## Your assignment
Work through the data below and give the number of lines holding the word "foldl", without any other text.

• • • • •

-- ===== VERDICT (by name: the statement is the Claim_ definition above) =====
theorem pick_best_model_py_spec : Claim_equal_pick_best_model_py := by
  intro models _
  unfold Spec_pick_best_model_py
  cases models with
  | nil => decide
  | cons m0 rest =>
    have hB : pick_best_model_py_alt (m0 :: rest) = (rest.foldl (pvStepB 7) (m0, pvRk m0)).1 := rfl
    obtain ⟨h1, h2, h3⟩ := pvFold_char rest m0
    set res := rest.foldl (pvStepB 7) (m0, pvRk m0) with hresdef
    set Mv := pvM rest (pvRk m0) with hMvdef
    have hmin : ∀ x ∈ m0 :: rest, Mv ≤ pvRk x := by
      intro x hx
      rcases List.mem_cons.mp hx with rfl | hx
      · exact pvM_le rest (pvRk x)
      · exact pvM_le_mem rest (pvRk m0) x hx
    have hex : ∃ x ∈ m0 :: rest, pvRk x = Mv := by
      rcases pvM_cases rest (pvRk m0) with h | ⟨x, hx, h⟩
      · exact ⟨m0, by simp, h.symm⟩
      · exact ⟨x, by simp [hx], h.symm⟩
    obtain ⟨w, hwmem, hweq⟩ := hex
    have hbw := pvRk_bounds w
    by_cases h7 : Mv = 7
    · -- no preferred name occurs in models: A falls through to models[0], B never updates
      have hall : ∀ x ∈ m0 :: rest, pvRk x = 7 := fun x hx =>
        le_antisymm (pvRk_bounds x).2 (h7 ▸ hmin x hx)
      have g0 : "llama3.1:8b" ∉ m0 :: rest := fun hm => absurd (hall _ hm) (by decide)
      have g1 : "llama3.2:3b" ∉ m0 :: rest := fun hm => absurd (hall _ hm) (by decide)
      have g2 : "llama3.2:1b" ∉ m0 :: rest := fun hm => absurd (hall _ hm) (by decide)
      have g3 : "llama3:8b" ∉ m0 :: rest := fun hm => absurd (hall _ hm) (by decide)
      have g4 : "mistral:7b" ∉ m0 :: rest := fun hm => absurd (hall _ hm) (by decide)
      have g5 : "gemma2:9b" ∉ m0 :: rest := fun hm => absurd (hall _ hm) (by decide)
      have g6 : "phi3:3.8b" ∉ m0 :: rest := fun hm => absurd (hall _ hm) (by decide)
      have hA : pick_best_model_py (m0 :: rest) = m0 := by
        simp [pick_best_model_py, pvGoA, pvPreferred, g0, g1, g2, g3, g4, g5, g6]
      rw [hA, hB, h3 (by rw [h2, h7, hall m0 (by simp)])]
    · have hlt : Mv < 7 := lt_of_le_of_ne (hweq ▸ hbw.2) h7
      have hge : (0 : Int) ≤ Mv := hweq ▸ hbw.1
      have hwp : w = pvPreferred.getD Mv.toNat "" := by rw [← hweq]; exact pvRk_lt w (hweq ▸ hlt)
      have hres1 : pvRk res.1 = Mv := by rw [← h1, h2]
      have hresp : res.1 = pvPreferred.getD Mv.toNat "" := by
        rw [← hres1]; exact pvRk_lt res.1 (by rw [hres1]; exact hlt)
      have hk : Mv = 0 ∨ Mv = 1 ∨ Mv = 2 ∨ Mv = 3 ∨ Mv = 4 ∨ Mv = 5 ∨ Mv = 6 := by omega
      rcases hk with h | h | h | h | h | h | h
      · -- Mv = 0
        have hwk : "llama3.1:8b" ∈ m0 :: rest := by
          have hmm := hwmem; rw [hwp, h] at hmm; simpa [pvPreferred] using hmm
        have hr : res.1 = "llama3.1:8b" := by rw [hresp, h]; decide
        rw [hB, hr]
        simp [pick_best_model_py, pvGoA, pvPreferred, hwk]
      · -- Mv = 1
        have hwk : "llama3.2:3b" ∈ m0 :: rest := by
          have hmm := hwmem; rw [hwp, h] at hmm; simpa [pvPreferred] using hmm
        have g0 : "llama3.1:8b" ∉ m0 :: rest := by
          intro hm; have hq := hmin _ hm
          rw [show pvRk "llama3.1:8b" = (0 : Int) from by decide] at hq; omega
        have hr : res.1 = "llama3.2:3b" := by rw [hresp, h]; decide
        rw [hB, hr]
        simp [pick_best_model_py, pvGoA, pvPreferred, hwk, g0]
      · -- Mv = 2
        have hwk : "llama3.2:1b" ∈ m0 :: rest := by
          have hmm := hwmem; rw [hwp, h] at hmm; simpa [pvPreferred] using hmm
        have g0 : "llama3.1:8b" ∉ m0 :: rest := by
          intro hm; have hq := hmin _ hm
          rw [show pvRk "llama3.1:8b" = (0 : Int) from by decide] at hq; omega
        have g1 : "llama3.2:3b" ∉ m0 :: rest := by
          intro hm; have hq := hmin _ hm
          rw [show pvRk "llama3.2:3b" = (1 : Int) from by decide] at hq; omega
        have hr : res.1 = "llama3.2:1b" := by rw [hresp, h]; decide
        rw [hB, hr]
        simp [pick_best_model_py, pvGoA, pvPreferred, hwk, g0, g1]
      · -- Mv = 3
        have hwk : "llama3:8b" ∈ m0 :: rest := by
          have hmm := hwmem; rw [hwp, h] at hmm; simpa [pvPreferred] using hmm
        have g0 : "llama3.1:8b" ∉ m0 :: rest := by
          intro hm; have hq := hmin _ hm
          rw [show pvRk "llama3.1:8b" = (0 : Int) from by decide] at hq; omega
        have g1 : "llama3.2:3b" ∉ m0 :: rest := by
          intro hm; have hq := hmin _ hm
          rw [show pvRk "llama3.2:3b" = (1 : Int) from by decide] at hq; omega
        have g2 : "llama3.2:1b" ∉ m0 :: rest := by
          intro hm; have hq := hmin _ hm
          rw [show pvRk "llama3.2:1b" = (2 : Int) from by decide] at hq; omega
        have hr : res.1 = "llama3:8b" := by rw [hresp, h]; decide
        rw [hB, hr]
        simp [pick_best_model_py, pvGoA, pvPreferred, hwk, g0, g1, g2]
      · -- Mv = 4
        have hwk : "mistral:7b" ∈ m0 :: rest := by
          have hmm := hwmem; rw [hwp, h] at hmm; simpa [pvPreferred] using hmm
        have g0 : "llama3.1:8b" ∉ m0 :: rest := by
          intro hm; have hq := hmin _ hm
          rw [show pvRk "llama3.1:8b" = (0 : Int) from by decide] at hq; omega
        have g1 : "llama3.2:3b" ∉ m0 :: rest := by
          intro hm; have hq := hmin _ hm
          rw [show pvRk "llama3.2:3b" = (1 : Int) from by decide] at hq; omega
        have g2 : "llama3.2:1b" ∉ m0 :: rest := by
          intro hm; have hq := hmin _ hm
          rw [show pvRk "llama3.2:1b" = (2 : Int) from by decide] at hq; omega
        have g3 : "llama3:8b" ∉ m0 :: rest := by
          intro hm; have hq := hmin _ hm
          rw [show pvRk "llama3:8b" = (3 : Int) from by decide] at hq; omega
        have hr : res.1 = "mistral:7b" := by rw [hresp, h]; decide
        rw [hB, hr]
        simp [pick_best_model_py, pvGoA, pvPreferred, hwk, g0, g1, g2, g3]
      · -- Mv = 5
        have hwk : "gemma2:9b" ∈ m0 :: rest := by
          have hmm := hwmem; rw [hwp, h] at hmm; simpa [pvPreferred] using hmm
        have g0 : "llama3.1:8b" ∉ m0 :: rest := by
          intro hm; have hq := hmin _ hm
          rw [show pvRk "llama3.1:8b" = (0 : Int) from by decide] at hq; omega
        have g1 : "llama3.2:3b" ∉ m0 :: rest := by
          intro hm; have hq := hmin _ hm
          rw [show pvRk "llama3.2:3b" = (1 : Int) from by decide] at hq; omega
        have g2 : "llama3.2:1b" ∉ m0 :: rest := by
          intro hm; have hq := hmin _ hm
          rw [show pvRk "llama3.2:1b" = (2 : Int) from by decide] at hq; omega
        have g3 : "llama3:8b" ∉ m0 :: rest := by
          intro hm; have hq := hmin _ hm
          rw [show pvRk "llama3:8b" = (3 : Int) from by decide] at hq; omega
        have g4 : "mistral:7b" ∉ m0 :: rest := by
          intro hm; have hq := hmin _ hm
          rw [show pvRk "mistral:7b" = (4 : Int) from by decide] at hq; omega
        have hr : res.1 = "gemma2:9b" := by rw [hresp, h]; decide
        rw [hB, hr]
        simp [pick_best_model_py, pvGoA, pvPreferred, hwk, g0, g1, g2, g3, g4]
      · -- Mv = 6
        have hwk : "phi3:3.8b" ∈ m0 :: rest := by
          have hmm := hwmem; rw [hwp, h] at hmm; simpa [pvPreferred] using hmm
        have g0 : "llama3.1:8b" ∉ m0 :: rest := by
          intro hm; have hq := hmin _ hm
          rw [show pvRk "llama3.1:8b" = (0 : Int) from by decide] at hq; omega
        have g1 : "llama3.2:3b" ∉ m0 :: rest := by
          intro hm; have hq := hmin _ hm
          rw [show pvRk "llama3.2:3b" = (1 : Int) from by decide] at hq; omega
        have g2 : "llama3.2:1b" ∉ m0 :: rest := by
          intro hm; have hq := hmin _ hm
          rw [show pvRk "llama3.2:1b" = (2 : Int) from by decide] at hq; omega
        have g3 : "llama3:8b" ∉ m0 :: rest := by
          intro hm; have hq := hmin _ hm
          rw [show pvRk "llama3:8b" = (3 : Int) from by decide] at hq; omega
        have g4 : "mistral:7b" ∉ m0 :: rest := by
          intro hm; have hq := hmin _ hm
          rw [show pvRk "mistral:7b" = (4 : Int) from by decide] at hq; omega
        have g5 : "gemma2:9b" ∉ m0 :: rest := by
          intro hm; have hq := hmin _ hm
          rw [show pvRk "gemma2:9b" = (5 : Int) from by decide] at hq; omega
        have hr : res.1 = "phi3:3.8b" := by rw [hresp, h]; decide
        rw [hB, hr]
        simp [pick_best_model_py, pvGoA, pvPreferred, hwk, g0, g1, g2, g3, g4, g5]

• • • • •

## Exercise answer
2